Insurance firms could realize that they, too, can provide a specialized type of adoption assistance. That is, they could give infertile policy-holders a choice between lump-sum subsidies toward an adoption, say $15,000 or $20,000, and their standard coverage for treatments designed to achieve pregnancy, which can easily exceed $50,000 per patient. Many people would snap up such an alternative, and their numbers would grow as this became a routine option and as adoption's image continued to improve.

The combination of financing from employers, insurance firms and government tax credits would make adoption a viable alternative and even a desirable goal for millions of additional Americans. Since there's no evidence that the supply of white infants would rise commensurately, the heightened demand would lead to a steady upsurge in the ranks of older, disabled and otherwise needy children moving into permanent homes, both within the United States and from institutions abroad.

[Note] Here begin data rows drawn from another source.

-- pv_equiv track=rewrite | github.com/soob511/algostudy | 2024/0115_디펜스게임/PS_디펜스게임_김주은.py | solution
-- ===== SOURCE A (Python) =====
-- from queue import PriorityQueue
--
-- def solution(n, k, enemy):
--
--     pq = PriorityQueue()
--
--     for idx, e in enumerate(enemy, start=1):
--
--         pq.put((-e,e))
--         n-=e
--
--         if n<0:
--             if k>0:
--                 n+=pq.get()[1]
--                 k-=1
--             else:
--                 return idx-1
--
--     return len(enemy)
-- ===== SOURCE B (Python) =====
-- def solution(n, k, enemy):
--     # Segment-based: precompute prefix sums once; an outer loop (one iteration per
--     # spent invincibility) locates the next failing round arithmetically
--     # (prefix_sum - refund_credit > n) and refunds the largest alive prefix wave.
--     P = [0]
--     for e in enemy:
--         P.append(P[-1] + e)
--     L = len(enemy)
--     pool = []     # alive (non-refunded) waves among enemy[:filled]
--     filled = 0
--     credit = 0    # total refunded so far
--     i = 1         # next round (1-based) whose balance must be checked
--     while True:
--         while i <= L and P[i] - credit <= n:
--             i += 1
--         if i > L:
--             return L
--         if k <= 0:
--             return i - 1
--         pool.extend(enemy[filled:i])
--         filled = i
--         m = max(pool)
--         pool.remove(m)
--         credit += m
--         k -= 1
--         i += 1
-- ===== Notes on version B (the rewrite author's own statement) =====
-- stated objective: alternative
-- what changed: Replaces the per-enemy hp simulation with a thread-safe max-heap of (-e,e) pairs by a prefix-sum formulation: sums are precomputed once, an outer loop runs once per spent invincibility, an inner arithmetic scan on the prefix-sum array (prefix minus refund credit vs n) jumps to the next failing round, and the refund is the max of the alive prefix taken by a plain max/remove on a pool list.
import Mathlib
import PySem

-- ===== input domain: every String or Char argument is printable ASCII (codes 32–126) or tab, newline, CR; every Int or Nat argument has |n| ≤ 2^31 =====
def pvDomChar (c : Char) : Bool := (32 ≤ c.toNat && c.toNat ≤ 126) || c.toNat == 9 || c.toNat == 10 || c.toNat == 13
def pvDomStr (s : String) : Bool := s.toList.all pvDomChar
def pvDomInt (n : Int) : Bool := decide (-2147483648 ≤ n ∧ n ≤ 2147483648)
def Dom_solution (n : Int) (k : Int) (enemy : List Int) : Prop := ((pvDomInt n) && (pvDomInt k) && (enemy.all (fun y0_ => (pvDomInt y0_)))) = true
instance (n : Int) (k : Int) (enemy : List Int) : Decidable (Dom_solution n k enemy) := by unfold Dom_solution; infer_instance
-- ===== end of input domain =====

-- B replaces A's per-enemy hp simulation with a max-heap by a prefix-sum formulation:
-- one outer iteration per spent invincibility, an inner arithmetic scan on the
-- precomputed prefix sums locating the next failing round; objective: alternative.

-- ===== PORT A =====
-- PriorityQueue is ported as the list of queued (-e, e) pairs in insertion order;
-- pq.get() extracts the first occurrence of the lexicographically least pair (the heap contract).
def pqPopMin : List (Int × Int) → (Int × Int) × List (Int × Int)
  | [] => ((0, 0), [])      -- unreachable: A only calls get() right after a put()
  | [p] => (p, [])
  | p :: q :: rest =>
      let g := pqPopMin (q :: rest)
      if p.1 < g.1.1 ∨ (p.1 = g.1.1 ∧ p.2 ≤ g.1.2) then (p, q :: rest)
      else (g.1, p :: g.2)

-- the for-loop over enumerate(enemy, start=1); `total` is len(enemy) for the final return;
-- per iteration: pq.put((-e,e)) = pq ++ [(-e,e)], n -= e, then the n<0 / k>0 branches
def solutionGo : List Int → Int → Int → Int → List (Int × Int) → Int → Int
  | [], _, _, _, _, total => total
  | e :: rest, idx, n, k, pq, total =>
      if n - e < 0 then
        if k > 0 then
          solutionGo rest (idx + 1) (n - e + (pqPopMin (pq ++ [(-e, e)])).1.2) (k - 1)
            (pqPopMin (pq ++ [(-e, e)])).2 total
        else idx - 1
      else solutionGo rest (idx + 1) (n - e) k (pq ++ [(-e, e)]) total

def solution (n : Int) (k : Int) (enemy : List Int) : Int :=
  solutionGo enemy 1 n k [] enemy.length

-- ===== PORT B =====
-- the P-building for-loop: P = [0]; for e in enemy: P.append(P[-1] + e)
def buildP (acc : List Int) : List Int → List Int
  | [] => acc
  | e :: rest => buildP (acc ++ [acc.getLastD 0 + e]) rest

-- the inner while: while i <= L and P[i] - credit <= n: i += 1
-- (P[i] is always in range there since i ≤ L < len(P); getD is exact on that range)
def scanB (P : List Int) (L : Nat) (n credit : Int) (i : Nat) : Nat :=
  if i ≤ L ∧ P.getD i 0 - credit ≤ n then scanB P L n credit (i + 1) else i
termination_by L + 1 - i
decreasing_by rename_i h; omega

-- the outer while True loop of Source B; max(pool')/pool'.remove(m) are PySem.List.max?/
-- remove?; the .getD fallbacks are unreachable (pool' is nonempty and m ∈ pool')
def outerB (P enemy : List Int) (L : Nat) (n : Int) : Int → List Int → Nat → Int → Nat → Int
  | k, pool, filled, credit, i =>
      let j := scanB P L n credit i
      if j > L then (L : Int)
      else if k ≤ 0 then (j : Int) - 1
      else
        let pool' := pool ++ ((enemy.drop filled).take (j - filled))
        let m := (PySem.List.max? pool' (fun x => x)).getD 0
        outerB P enemy L n (k - 1) ((PySem.List.remove? pool' m).getD pool') j (credit + m) (j + 1)
termination_by k => k.toNat
decreasing_by omega

def solution_alt (n : Int) (k : Int) (enemy : List Int) : Int :=
  outerB (buildP [0] enemy) enemy enemy.length n k [] 0 0 1

-- ===== PRECONDITION & SPEC =====
def Spec_solution (n : Int) (k : Int) (enemy : List Int) (out : Int) : Prop := out = solution_alt n k enemy
instance (n : Int) (k : Int) (enemy : List Int) (out : Int) : Decidable (Spec_solution n k enemy out) := by unfold Spec_solution; infer_instance

-- ===== CLAIM (what is proved, stated in full; the proofs are below) =====
def Claim_equal_solution : Prop := ∀ (n : Int) (k : Int) (enemy : List Int), Dom_solution n k enemy → Spec_solution n k enemy (solution n k enemy)

-- ===== LEMMAS AND PROOFS =====

lemma pqPopMin_sub : ∀ (pq : List (Int × Int)), ∀ p ∈ (pqPopMin pq).2, p ∈ pq
  | [] => by simp [pqPopMin]
  | [q] => by simp [pqPopMin]
  | q :: r :: rest => by
      have ih := pqPopMin_sub (r :: rest)
      simp only [pqPopMin]
      split
      · intro p hp
        exact List.mem_cons_of_mem _ hp
      · intro p hp
        rcases List.mem_cons.mp hp with h | h
        · simp [h]
        · exact List.mem_cons_of_mem _ (ih p h)

lemma pqPopMin_spec : ∀ (pq : List (Int × Int)), pq ≠ [] → (∀ p ∈ pq, p.1 = -p.2) →
    (pqPopMin pq).1 ∈ pq ∧
    (∀ x ∈ pq.map Prod.snd, x ≤ (pqPopMin pq).1.2) ∧
    (pq.map Prod.snd).Perm ((pqPopMin pq).1.2 :: ((pqPopMin pq).2.map Prod.snd))
  | [], h, _ => absurd rfl h
  | [p], _, _ => by simp [pqPopMin]
  | p :: q :: rest, _, hform => by
      obtain ⟨ihmem, ihmax, ihperm⟩ :=
        pqPopMin_spec (q :: rest) (by simp)
          (fun r hr => hform r (List.mem_cons_of_mem _ hr))
      have hp : p.1 = -p.2 := hform p (by simp)
      have hg : (pqPopMin (q :: rest)).1.1 = -(pqPopMin (q :: rest)).1.2 :=
        hform _ (List.mem_cons_of_mem _ ihmem)
      simp only [pqPopMin]
      split
      · rename_i hle
        dsimp only
        have hvg : (pqPopMin (q :: rest)).1.2 ≤ p.2 := by omega
        refine ⟨by simp, ?_, by simp⟩
        intro x hx
        rw [List.map_cons] at hx
        rcases List.mem_cons.mp hx with hx | hx
        · omega
        · exact le_trans (ihmax x hx) hvg
      · rename_i hle
        dsimp only
        have hvg : p.2 ≤ (pqPopMin (q :: rest)).1.2 := by omega
        refine ⟨List.mem_cons_of_mem _ ihmem, ?_, ?_⟩
        · intro x hx
          rw [List.map_cons] at hx
          rcases List.mem_cons.mp hx with hx | hx
          · omega
          · exact ihmax x hx
        · rw [List.map_cons, List.map_cons]
          exact (ihperm.cons p.2).trans (List.Perm.swap _ _ _)

lemma buildP_getD_lt : ∀ (rest acc : List Int) (idx : Nat), idx < acc.length →
    (buildP acc rest).getD idx 0 = acc.getD idx 0
  | [], acc, idx, _ => rfl
  | e :: r, acc, idx, h => by
      rw [buildP]
      rw [buildP_getD_lt r _ idx (by simp only [List.length_append, List.length_cons, List.length_nil]; omega)]
      rw [List.getD_eq_getElem?_getD, List.getD_eq_getElem?_getD,
        List.getElem?_append_left h]

lemma buildP_getD : ∀ (rest acc : List Int), acc ≠ [] → ∀ (j : Nat), j ≤ rest.length →
    (buildP acc rest).getD (acc.length - 1 + j) 0 = acc.getLastD 0 + (rest.take j).sum
  | [], acc, hne, j, hj => by
      have hj0 : j = 0 := by simpa using hj
      subst hj0
      rw [buildP]
      simp only [List.take_nil, List.sum_nil, add_zero]
      cases acc with
      | nil => exact absurd rfl hne
      | cons a t =>
          rw [List.getD_eq_getElem?_getD, List.getLastD_eq_getLast?,
            List.getLast?_eq_getElem?]
  | e :: r, acc, hne, j, hj => by
      have hlen : 1 ≤ acc.length := by
        cases acc with
        | nil => exact absurd rfl hne
        | cons a t => simp
      rw [buildP]
      cases j with
      | zero =>
          simp only [List.take_zero, List.sum_nil, add_zero]
          rw [buildP_getD_lt r _ _ (by simp only [List.length_append, List.length_cons, List.length_nil]; omega)]
          rw [List.getD_eq_getElem?_getD, List.getElem?_append_left (by omega)]
          rw [List.getLastD_eq_getLast?, List.getLast?_eq_getElem?]
      | succ j' =>
          have h1 : acc.length - 1 + (j' + 1) = (acc ++ [acc.getLastD 0 + e]).length - 1 + j' := by
            simp; omega
          rw [h1, buildP_getD r _ (by simp) j' (by simpa using hj)]
          simp
          ring

lemma P_getD (enemy : List Int) (i : Nat) (h : i ≤ enemy.length) :
    (buildP [0] enemy).getD i 0 = (enemy.take i).sum := by
  have := buildP_getD enemy [0] (by simp) i (by simpa using h)
  simpa using this

lemma outerB_eq_of_scan (P enemy : List Int) (L : Nat) (n k credit : Int)
    (pool : List Int) (filled : Nat) (i i' : Nat)
    (h : scanB P L n credit i = scanB P L n credit i') :
    outerB P enemy L n k pool filled credit i = outerB P enemy L n k pool filled credit i' := by
  conv_lhs => rw [outerB]
  conv_rhs => rw [outerB]
  rw [h]

lemma scanB_cont (P : List Int) (L : Nat) (n credit : Int) (i : Nat)
    (h : i ≤ L ∧ P.getD i 0 - credit ≤ n) :
    scanB P L n credit i = scanB P L n credit (i + 1) := by
  conv_lhs => rw [scanB]
  rw [if_pos h]

lemma scanB_stop (P : List Int) (L : Nat) (n credit : Int) (i : Nat)
    (h : ¬(i ≤ L ∧ P.getD i 0 - credit ≤ n)) :
    scanB P L n credit i = i := by
  rw [scanB, if_neg h]

lemma outerB_stop (P enemy : List Int) (L : Nat) (n k credit : Int) (pool : List Int)
    (filled i : Nat) (h : scanB P L n credit i > L) :
    outerB P enemy L n k pool filled credit i = (L : Int) := by
  rw [outerB, if_pos h]

lemma outerB_ret (P enemy : List Int) (L : Nat) (n k credit : Int) (pool : List Int)
    (filled i j : Nat) (hj : scanB P L n credit i = j) (hjL : ¬ j > L) (hk : k ≤ 0) :
    outerB P enemy L n k pool filled credit i = (j : Int) - 1 := by
  conv_lhs => rw [outerB]
  simp only [hj]
  rw [if_neg hjL, if_pos hk]

lemma outerB_refund (P enemy : List Int) (L : Nat) (n k credit : Int) (pool : List Int)
    (filled i j : Nat) (hj : scanB P L n credit i = j) (hjL : ¬ j > L) (hk : ¬ k ≤ 0) :
    outerB P enemy L n k pool filled credit i =
      outerB P enemy L n (k - 1)
        ((PySem.List.remove? (pool ++ ((enemy.drop filled).take (j - filled)))
            ((PySem.List.max? (pool ++ ((enemy.drop filled).take (j - filled))) (fun x => x)).getD 0)).getD
          (pool ++ ((enemy.drop filled).take (j - filled))))
        j (credit + (PySem.List.max? (pool ++ ((enemy.drop filled).take (j - filled))) (fun x => x)).getD 0)
        (j + 1) := by
  conv_lhs => rw [outerB]
  simp only [hj]
  rw [if_neg hjL, if_neg hk]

On a human level, weaving adoption into the regular patterns of life means people would talk about it even more freely, further dispelling the stereotypes, shedding the embarrassments and addressing the problems. In particular, lifting the stigmas and the shame -- if we're really lucky, combined with less money-driven behavior by practitioners -- would leave women with crisis pregnancies less susceptible to pressure, making the adoptions that do occur more stable and comfortable for everyone concerned.

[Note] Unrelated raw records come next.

-- pv_equiv track=rewrite | github.com/bobbrom/MemoryManagment | python/background.py | getAmounts
-- ===== SOURCE A (Python) =====
-- def getAmounts(bytesToDo):
--     amountsMade = []
--     for i in range(4):
--         bytesFree = bytesToDo % 1024**(i+1)
--         amount = bytesFree // 1024**(i)
--         bytesToDo -= bytesFree
--         amountsMade.append(int(amount))
--     return amountsMade
-- ===== SOURCE B (Python) =====
-- def _digits(n, k):
--     # peel the lowest base digit and recurse on the quotient
--     if k == 0:
--         return []
--     q, r = divmod(n, 1024)
--     return [int(r)] + _digits(q, k - 1)
--
-- def getAmounts(bytesToDo):
--     return _digits(bytesToDo, 4)
-- ===== Notes on version B (the rewrite author's own statement) =====
-- stated objective: simpler
-- what changed: Replaces A's loop over growing powers of the base, which mods by the next power, floor-divides, and subtracts the consumed part out of a mutated running total, with a recursive divmod chain that repeatedly peels the lowest base digit off the quotient; no power table and no mutable accumulator remain.
import Mathlib
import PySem

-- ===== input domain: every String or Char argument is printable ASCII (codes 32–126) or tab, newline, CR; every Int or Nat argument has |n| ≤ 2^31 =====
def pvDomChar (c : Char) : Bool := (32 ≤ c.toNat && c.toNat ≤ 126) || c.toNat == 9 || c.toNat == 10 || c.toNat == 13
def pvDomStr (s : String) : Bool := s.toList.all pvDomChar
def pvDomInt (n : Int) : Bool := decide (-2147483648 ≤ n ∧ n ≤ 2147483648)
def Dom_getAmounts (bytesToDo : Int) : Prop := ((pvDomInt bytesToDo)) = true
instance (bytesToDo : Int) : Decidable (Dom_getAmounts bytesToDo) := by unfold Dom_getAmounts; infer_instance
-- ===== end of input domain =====

-- B replaces A's power-table loop with a mutating remainder by a recursive divmod chain
-- peeling one base digit at a time; same return values (objective: simpler).

-- ===== PORT A =====
def getAmounts (bytesToDo : Int) : List Int :=
  (((PySem.List.pyRange 0 4 1).foldl
      (fun (st : Int × List Int) i =>
        let bytesFree := PySem.Int.mod st.1 (1024 ^ (i + 1).toNat)
        let amount := PySem.Int.floordiv bytesFree (1024 ^ i.toNat)
        (st.1 - bytesFree, st.2 ++ [amount]))
      (bytesToDo, []))).2

-- ===== PORT B =====
-- helper _digits from Source B: recursion on k, divmod by the base each step
def pvDigits (n : Int) (k : Nat) : List Int :=
  match k with
  | 0 => []
  | k + 1 =>
    let q := PySem.Int.floordiv n 1024
    let r := PySem.Int.mod n 1024
    r :: pvDigits q k

def getAmounts_alt (bytesToDo : Int) : List Int :=
  pvDigits bytesToDo 4

-- ===== PRECONDITION & SPEC =====
def Spec_getAmounts (bytesToDo : Int) (out : List Int) : Prop := out = getAmounts_alt bytesToDo
instance (bytesToDo : Int) (out : List Int) : Decidable (Spec_getAmounts bytesToDo out) := by unfold Spec_getAmounts; infer_instance

-- ===== CLAIM (what is proved, stated in full; the proofs are below) =====
def Claim_equal_getAmounts : Prop := ∀ (bytesToDo : Int), Dom_getAmounts bytesToDo → Spec_getAmounts bytesToDo (getAmounts bytesToDo)

-- ===== LEMMAS AND PROOFS =====

-- ===== VERDICT (by name: the statement is the Claim_ definition above) =====
theorem getAmounts_spec : Claim_equal_getAmounts := by
  intro x _
  unfold Spec_getAmounts getAmounts getAmounts_alt
  simp [PySem.List.pyRange, pvDigits, PySem.Int.floordiv_eq_ediv_of_pos, PySem.Int.mod_eq_emod_of_pos,
    List.range_succ]
  omega
lemma pvProc_eq_core (s : List String) :
    ∀ (mess : List Int),
      (∀ x ∈ s.takeWhile (fun t => t ≠ "]"), x = "[" ∨ (PySem.Int.ofStr? x).isSome) →
      pvProc s mess = pvCore s mess := by
  induction s with
  | nil => intro mess _; simp [pvProc, pvCore, PySem.List.index?]
  | cons c rest ih =>
    intro mess hp
    by_cases hc : c = "]"
    · subst hc
      simp only [pvCore, PySem.List.index?_cons_self, List.take_zero, List.reverse_nil,
        pvParseAll, pvProc]
      simp
    · have htw : (c :: rest).takeWhile (fun t => decide (t ≠ "]"))
          = c :: rest.takeWhile (fun t => decide (t ≠ "]")) := by
        rw [List.takeWhile_cons, if_pos (by simpa using hc)]
      have hp' : ∀ x ∈ rest.takeWhile (fun t => t ≠ "]"), x = "[" ∨ (PySem.Int.ofStr? x).isSome := by
        intro x hx
        exact hp x (by rw [htw]; exact List.mem_cons_of_mem _ hx)
      have hchead : c = "[" ∨ (PySem.Int.ofStr? c).isSome := by
        apply hp c
        rw [htw]; exact List.mem_cons_self
      have hidx : PySem.List.index? (c :: rest) "]" = (PySem.List.index? rest "]").map (· + 1) :=
        PySem.List.index?_cons_of_ne rest hc
      have hunfold : pvProc (c :: rest) mess =
          (if c = "[" then pvProc rest []
           else match PySem.Int.ofStr? c with
                | none => none
                | some v => pvProc rest (mess ++ [v])) := by
        rw [pvProc]; simp [hc]
      rcases hj : PySem.List.index? rest "]" with _ | j
      · -- no ']' anywhere: everything is none
        have hnone : pvCore (c :: rest) mess = none := by
          simp only [pvCore, hidx, hj, Option.map_none]
        have hnone' : ∀ m, pvCore rest m = none := fun m => by
          simp only [pvCore, hj]
        rw [hunfold, hnone]
        by_cases hb : c = "["
        · rw [if_pos hb, ih [] hp', hnone']
        · rcases hchead with h1 | h1
          · exact absurd h1 hb
          obtain ⟨v, hv⟩ := Option.isSome_iff_exists.mp h1
          rw [if_neg hb, hv]
          show pvProc rest (mess ++ [v]) = none
          rw [ih (mess ++ [v]) hp', hnone']
      · -- first ']' of the tail at position j, of the whole list at j + 1
        have hjlen : j < rest.length := by
          obtain ⟨hk, _, _⟩ := PySem.List.getElem_of_index?_eq_some hj
          exact hk
        have htake : (c :: rest).take (j + 1) = c :: rest.take j := by simp
        have hlen : (rest.take j).length = j := by
          simp [List.length_take]; omega
        have hcore : pvCore (c :: rest) mess =
            match PySem.List.index? ((rest.take j).reverse ++ [c]) "[" with
            | none =>
              match pvParseAll (c :: rest.take j) with
              | none => none
              | some vs => if mess ++ vs = [] then some [0] else some (mess ++ vs)
            | some k =>
              match pvParseAll ((c :: rest.take j).drop ((c :: rest.take j).length - k)) with
              | none => none
              | some vs => if vs = [] then some [0] else some vs := by
          simp only [pvCore, hidx, hj, Option.map_some, htake, List.reverse_cons]
        -- the shared '[' ∈ rest.take j argument: both sides find the same last '['
        by_cases hmem : ("[" : String) ∈ rest.take j
        · have hmemrev : ("[" : String) ∈ (rest.take j).reverse := by simpa using hmem
          rcases hk : PySem.List.index? (rest.take j).reverse "[" with _ | k
          · exact absurd ((PySem.List.index?_eq_none_iff _ _).mp hk) (by simpa using hmemrev)
          obtain ⟨hklen, _, _⟩ := PySem.List.getElem_of_index?_eq_some hk
          have hklen' : k < j := by simpa [hlen] using hklen
          have hkidx : PySem.List.index? ((rest.take j).reverse ++ [c]) "[" = some k := by
            rw [PySem.List.index?_append_of_mem _ hmemrev, hk]
          have hdrop : (c :: rest.take j).drop ((c :: rest.take j).length - k)
              = (rest.take j).drop ((rest.take j).length - k) := by
            have h1 : (c :: rest.take j).length - k = ((rest.take j).length - k) + 1 := by
              simp only [List.length_cons, hlen]; omega
            rw [h1, List.drop_succ_cons]
          have hrest : ∀ m, pvCore rest m =
              match pvParseAll ((rest.take j).drop ((rest.take j).length - k)) with
              | none => none
              | some vs => if vs = [] then some [0] else some vs := fun m => by
            simp only [pvCore, hj, hk]
          rw [hunfold, hcore, hkidx]
          by_cases hb : c = "["
          · rw [if_pos hb, ih [] hp', hrest []]
            simp only [hdrop]
          · rcases hchead with h1 | h1
            · exact absurd h1 hb
            obtain ⟨v, hv⟩ := Option.isSome_iff_exists.mp h1
            rw [if_neg hb, hv]
            show pvProc rest (mess ++ [v]) = _
            rw [ih (mess ++ [v]) hp', hrest (mess ++ [v])]
            simp only [hdrop]
        · have hnotrev : ("[" : String) ∉ (rest.take j).reverse := by simpa using hmem
          have hknone : PySem.List.index? (rest.take j).reverse "[" = none :=
            (PySem.List.index?_eq_none_iff _ _).mpr hnotrev
          have hrest : ∀ m, pvCore rest m =
              match pvParseAll (rest.take j) with
              | none => none
              | some vs => if m ++ vs = [] then some [0] else some (m ++ vs) := fun m => by
            simp only [pvCore, hj, hknone]
          rw [hunfold, hcore]
          by_cases hb : c = "["
          · -- c is the last '[': the whole accumulated prefix is dropped
            have hkidx : PySem.List.index? ((rest.take j).reverse ++ [c]) "["
                = some (rest.take j).reverse.length := by
              rw [hb]; exact PySem.List.index?_append_singleton_self _ _ hnotrev
            have hdrop : (c :: rest.take j).drop ((c :: rest.take j).length - (rest.take j).reverse.length)
                = rest.take j := by
              simp
            rw [if_pos hb, ih [] hp', hrest [], hkidx]
            simp only [hdrop]
            simp
          · rcases hchead with h1 | h1
            · exact absurd h1 hb
            obtain ⟨v, hv⟩ := Option.isSome_iff_exists.mp h1
            have hknone' : PySem.List.index? ((rest.take j).reverse ++ [c]) "[" = none := by
              apply (PySem.List.index?_eq_none_iff _ _).mpr
              simp only [List.mem_append, List.mem_singleton]
              rintro (h | h)
              · exact hnotrev h
              · exact hb h.symm
            have hparse : pvParseAll (c :: rest.take j)
                = (pvParseAll (rest.take j)).map (v :: ·) := by
              rw [pvParseAll, hv]
            rw [if_neg hb, hv]
            show pvProc rest (mess ++ [v]) = _
            rw [ih (mess ++ [v]) hp', hrest (mess ++ [v]), hknone', hparse]
            rcases pvParseAll (rest.take j) with _ | vs
            · rfl
            · simp [List.append_assoc]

Just one last vision, for now, this one for my son and daughter and all their kindred spirits who didn't pick their still-unconventional status or the complications that come with it. When the negative influences of money are excised from the process that replaces children's parents, their feelings toward the people who raise them will never be tainted by questions about their self-worth. When adoption becomes as widely accepted as divorce, which it beats hands-down as a productive social institution, and when birth parents are as widely accepted as in-laws, who also run the gamut from wonderful to worrisome, the only people for whom adoption will become an ignominious subject will be those few wayward politicians and baby traders who still defend phony birth certificates, sealed records and enforced separations of blood relatives.

And here's why that final dream may come true: The unwitting comrades-in-arms appalled by the status quo don't just consist of rabble-rousers in reform organizations, or even just the growing majority of birth and adoptive parents, researchers and practitioners whose own experiences have taught them the value of honesty and openness. They also include quietly influential people like Dave Thomas. After all, just because he prefers to stay away from hot topics publicly doesn't mean he has no feelings about them.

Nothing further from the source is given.